**Exercise:**
In the data, find the word "hvalB" and copy out every line that has it.

**Dataset entries:**
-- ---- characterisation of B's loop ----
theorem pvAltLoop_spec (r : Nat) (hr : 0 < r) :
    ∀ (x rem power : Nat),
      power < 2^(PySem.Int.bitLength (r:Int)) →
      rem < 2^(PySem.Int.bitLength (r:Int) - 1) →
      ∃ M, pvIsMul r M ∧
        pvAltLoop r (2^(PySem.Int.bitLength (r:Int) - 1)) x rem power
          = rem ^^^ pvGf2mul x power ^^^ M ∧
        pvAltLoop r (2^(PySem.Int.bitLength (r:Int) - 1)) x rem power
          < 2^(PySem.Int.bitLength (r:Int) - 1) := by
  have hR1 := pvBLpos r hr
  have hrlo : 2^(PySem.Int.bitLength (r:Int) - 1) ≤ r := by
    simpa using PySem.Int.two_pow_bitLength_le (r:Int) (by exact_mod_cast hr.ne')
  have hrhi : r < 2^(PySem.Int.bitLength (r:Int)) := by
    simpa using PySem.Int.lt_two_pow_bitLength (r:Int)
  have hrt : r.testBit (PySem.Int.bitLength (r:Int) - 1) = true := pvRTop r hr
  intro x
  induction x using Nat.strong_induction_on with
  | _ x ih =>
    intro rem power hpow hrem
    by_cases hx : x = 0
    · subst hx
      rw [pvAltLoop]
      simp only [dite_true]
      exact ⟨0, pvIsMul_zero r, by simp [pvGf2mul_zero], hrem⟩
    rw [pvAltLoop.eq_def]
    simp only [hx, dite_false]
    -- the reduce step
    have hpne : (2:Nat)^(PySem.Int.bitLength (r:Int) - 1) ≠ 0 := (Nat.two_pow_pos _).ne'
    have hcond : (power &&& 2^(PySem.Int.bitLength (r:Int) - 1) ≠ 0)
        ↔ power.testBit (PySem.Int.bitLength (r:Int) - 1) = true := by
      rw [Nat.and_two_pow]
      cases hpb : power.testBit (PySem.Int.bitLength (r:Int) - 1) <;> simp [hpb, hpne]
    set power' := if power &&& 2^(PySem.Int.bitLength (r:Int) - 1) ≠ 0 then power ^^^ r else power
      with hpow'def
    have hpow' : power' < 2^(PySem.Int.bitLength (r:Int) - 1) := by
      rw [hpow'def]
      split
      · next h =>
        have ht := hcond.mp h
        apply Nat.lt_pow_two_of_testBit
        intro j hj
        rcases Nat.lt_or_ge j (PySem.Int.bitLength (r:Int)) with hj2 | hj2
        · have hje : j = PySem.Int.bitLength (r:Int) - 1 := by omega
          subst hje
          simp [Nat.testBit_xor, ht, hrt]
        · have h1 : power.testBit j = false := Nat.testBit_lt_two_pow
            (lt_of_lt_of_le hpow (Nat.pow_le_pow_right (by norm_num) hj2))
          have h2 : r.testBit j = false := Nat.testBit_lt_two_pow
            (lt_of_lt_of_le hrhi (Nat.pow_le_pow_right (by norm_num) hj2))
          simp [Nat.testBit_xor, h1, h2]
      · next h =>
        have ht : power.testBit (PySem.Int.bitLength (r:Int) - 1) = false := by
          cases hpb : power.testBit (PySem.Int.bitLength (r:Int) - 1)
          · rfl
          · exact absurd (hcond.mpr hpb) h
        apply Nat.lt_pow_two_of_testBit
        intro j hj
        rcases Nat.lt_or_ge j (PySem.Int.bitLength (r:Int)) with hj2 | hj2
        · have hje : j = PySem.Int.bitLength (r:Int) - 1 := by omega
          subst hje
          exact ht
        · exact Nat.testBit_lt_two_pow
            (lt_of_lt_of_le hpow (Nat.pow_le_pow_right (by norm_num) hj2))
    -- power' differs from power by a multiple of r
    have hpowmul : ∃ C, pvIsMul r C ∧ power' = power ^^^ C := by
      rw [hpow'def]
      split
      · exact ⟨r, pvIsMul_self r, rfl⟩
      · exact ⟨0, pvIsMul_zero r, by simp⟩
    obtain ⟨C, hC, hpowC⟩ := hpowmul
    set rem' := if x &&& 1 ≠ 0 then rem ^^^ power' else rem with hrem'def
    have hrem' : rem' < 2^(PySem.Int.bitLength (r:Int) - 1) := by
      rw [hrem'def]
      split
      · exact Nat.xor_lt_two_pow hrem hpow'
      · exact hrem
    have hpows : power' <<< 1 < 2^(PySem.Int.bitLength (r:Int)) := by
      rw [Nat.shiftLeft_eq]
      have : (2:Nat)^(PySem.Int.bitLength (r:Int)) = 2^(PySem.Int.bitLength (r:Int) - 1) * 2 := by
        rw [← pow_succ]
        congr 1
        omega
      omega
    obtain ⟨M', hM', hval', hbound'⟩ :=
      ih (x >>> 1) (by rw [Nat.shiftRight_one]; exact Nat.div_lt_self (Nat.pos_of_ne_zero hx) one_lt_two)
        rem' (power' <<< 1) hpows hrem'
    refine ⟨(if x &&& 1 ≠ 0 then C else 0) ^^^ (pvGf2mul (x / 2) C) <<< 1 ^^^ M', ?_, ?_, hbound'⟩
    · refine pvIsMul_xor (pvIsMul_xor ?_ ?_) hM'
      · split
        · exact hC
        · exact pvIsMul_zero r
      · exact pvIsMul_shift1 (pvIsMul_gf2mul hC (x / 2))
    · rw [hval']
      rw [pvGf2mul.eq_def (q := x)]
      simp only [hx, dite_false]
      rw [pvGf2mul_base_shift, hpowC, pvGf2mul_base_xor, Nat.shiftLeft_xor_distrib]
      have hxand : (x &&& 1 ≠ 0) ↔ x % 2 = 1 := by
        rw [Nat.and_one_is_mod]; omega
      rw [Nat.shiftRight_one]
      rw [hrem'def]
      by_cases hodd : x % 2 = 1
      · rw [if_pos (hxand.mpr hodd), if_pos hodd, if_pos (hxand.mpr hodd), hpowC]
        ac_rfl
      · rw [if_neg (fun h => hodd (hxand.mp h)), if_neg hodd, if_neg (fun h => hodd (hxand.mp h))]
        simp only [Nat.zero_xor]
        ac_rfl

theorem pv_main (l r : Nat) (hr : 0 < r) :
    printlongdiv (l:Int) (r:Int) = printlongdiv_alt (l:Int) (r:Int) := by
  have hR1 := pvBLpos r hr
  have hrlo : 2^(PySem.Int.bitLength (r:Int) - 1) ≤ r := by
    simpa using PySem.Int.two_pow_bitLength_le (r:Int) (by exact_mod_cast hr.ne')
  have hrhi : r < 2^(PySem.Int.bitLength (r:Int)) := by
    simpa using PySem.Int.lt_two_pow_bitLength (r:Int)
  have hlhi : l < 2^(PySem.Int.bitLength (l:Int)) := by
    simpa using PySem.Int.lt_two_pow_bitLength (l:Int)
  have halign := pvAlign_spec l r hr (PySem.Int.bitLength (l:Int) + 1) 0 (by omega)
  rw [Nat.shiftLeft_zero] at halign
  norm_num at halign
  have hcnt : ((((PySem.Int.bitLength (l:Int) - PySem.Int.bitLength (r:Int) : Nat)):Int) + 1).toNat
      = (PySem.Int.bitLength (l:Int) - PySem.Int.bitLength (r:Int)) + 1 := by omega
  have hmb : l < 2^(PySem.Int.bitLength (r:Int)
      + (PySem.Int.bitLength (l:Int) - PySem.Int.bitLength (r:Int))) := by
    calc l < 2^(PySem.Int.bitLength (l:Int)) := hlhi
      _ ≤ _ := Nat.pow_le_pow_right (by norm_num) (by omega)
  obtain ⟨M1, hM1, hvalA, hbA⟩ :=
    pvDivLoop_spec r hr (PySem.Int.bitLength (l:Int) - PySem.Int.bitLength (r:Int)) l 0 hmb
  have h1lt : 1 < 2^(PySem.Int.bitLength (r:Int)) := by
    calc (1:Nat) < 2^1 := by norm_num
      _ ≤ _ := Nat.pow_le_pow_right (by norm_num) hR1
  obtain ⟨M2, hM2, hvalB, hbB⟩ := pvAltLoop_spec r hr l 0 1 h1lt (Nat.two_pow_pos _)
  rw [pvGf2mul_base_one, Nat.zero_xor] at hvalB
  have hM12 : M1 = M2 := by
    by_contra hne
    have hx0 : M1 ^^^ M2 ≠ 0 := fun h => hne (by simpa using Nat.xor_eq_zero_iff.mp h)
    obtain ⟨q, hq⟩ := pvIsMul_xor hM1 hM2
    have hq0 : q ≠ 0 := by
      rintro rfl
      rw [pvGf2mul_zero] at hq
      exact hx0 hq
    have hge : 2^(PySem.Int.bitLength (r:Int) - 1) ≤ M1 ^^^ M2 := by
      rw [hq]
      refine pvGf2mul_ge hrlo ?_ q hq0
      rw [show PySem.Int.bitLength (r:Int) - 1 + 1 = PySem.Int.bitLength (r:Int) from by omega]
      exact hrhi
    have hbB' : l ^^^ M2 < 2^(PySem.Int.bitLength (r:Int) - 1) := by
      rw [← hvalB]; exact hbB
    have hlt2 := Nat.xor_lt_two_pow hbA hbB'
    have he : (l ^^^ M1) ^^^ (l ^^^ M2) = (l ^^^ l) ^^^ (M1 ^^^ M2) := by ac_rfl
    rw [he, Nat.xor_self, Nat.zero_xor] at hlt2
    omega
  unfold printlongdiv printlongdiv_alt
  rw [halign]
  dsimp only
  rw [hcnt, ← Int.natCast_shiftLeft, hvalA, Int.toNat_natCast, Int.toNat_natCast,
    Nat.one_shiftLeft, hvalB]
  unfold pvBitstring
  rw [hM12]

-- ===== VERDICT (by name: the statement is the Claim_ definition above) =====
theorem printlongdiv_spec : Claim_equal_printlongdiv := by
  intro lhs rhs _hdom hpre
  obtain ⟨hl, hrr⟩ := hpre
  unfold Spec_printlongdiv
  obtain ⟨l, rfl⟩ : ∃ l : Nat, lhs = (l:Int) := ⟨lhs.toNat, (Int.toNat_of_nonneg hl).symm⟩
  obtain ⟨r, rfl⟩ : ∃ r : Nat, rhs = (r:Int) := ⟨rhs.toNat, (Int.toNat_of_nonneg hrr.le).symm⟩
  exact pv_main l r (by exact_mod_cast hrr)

**Answer for this exercise:**
  obtain ⟨M2, hM2, hvalB, hbB⟩ := pvAltLoop_spec r hr l 0 1 h1lt (Nat.two_pow_pos _)
  rw [pvGf2mul_base_one, Nat.zero_xor] at hvalB
      rw [← hvalB]; exact hbB
    Nat.one_shiftLeft, hvalB]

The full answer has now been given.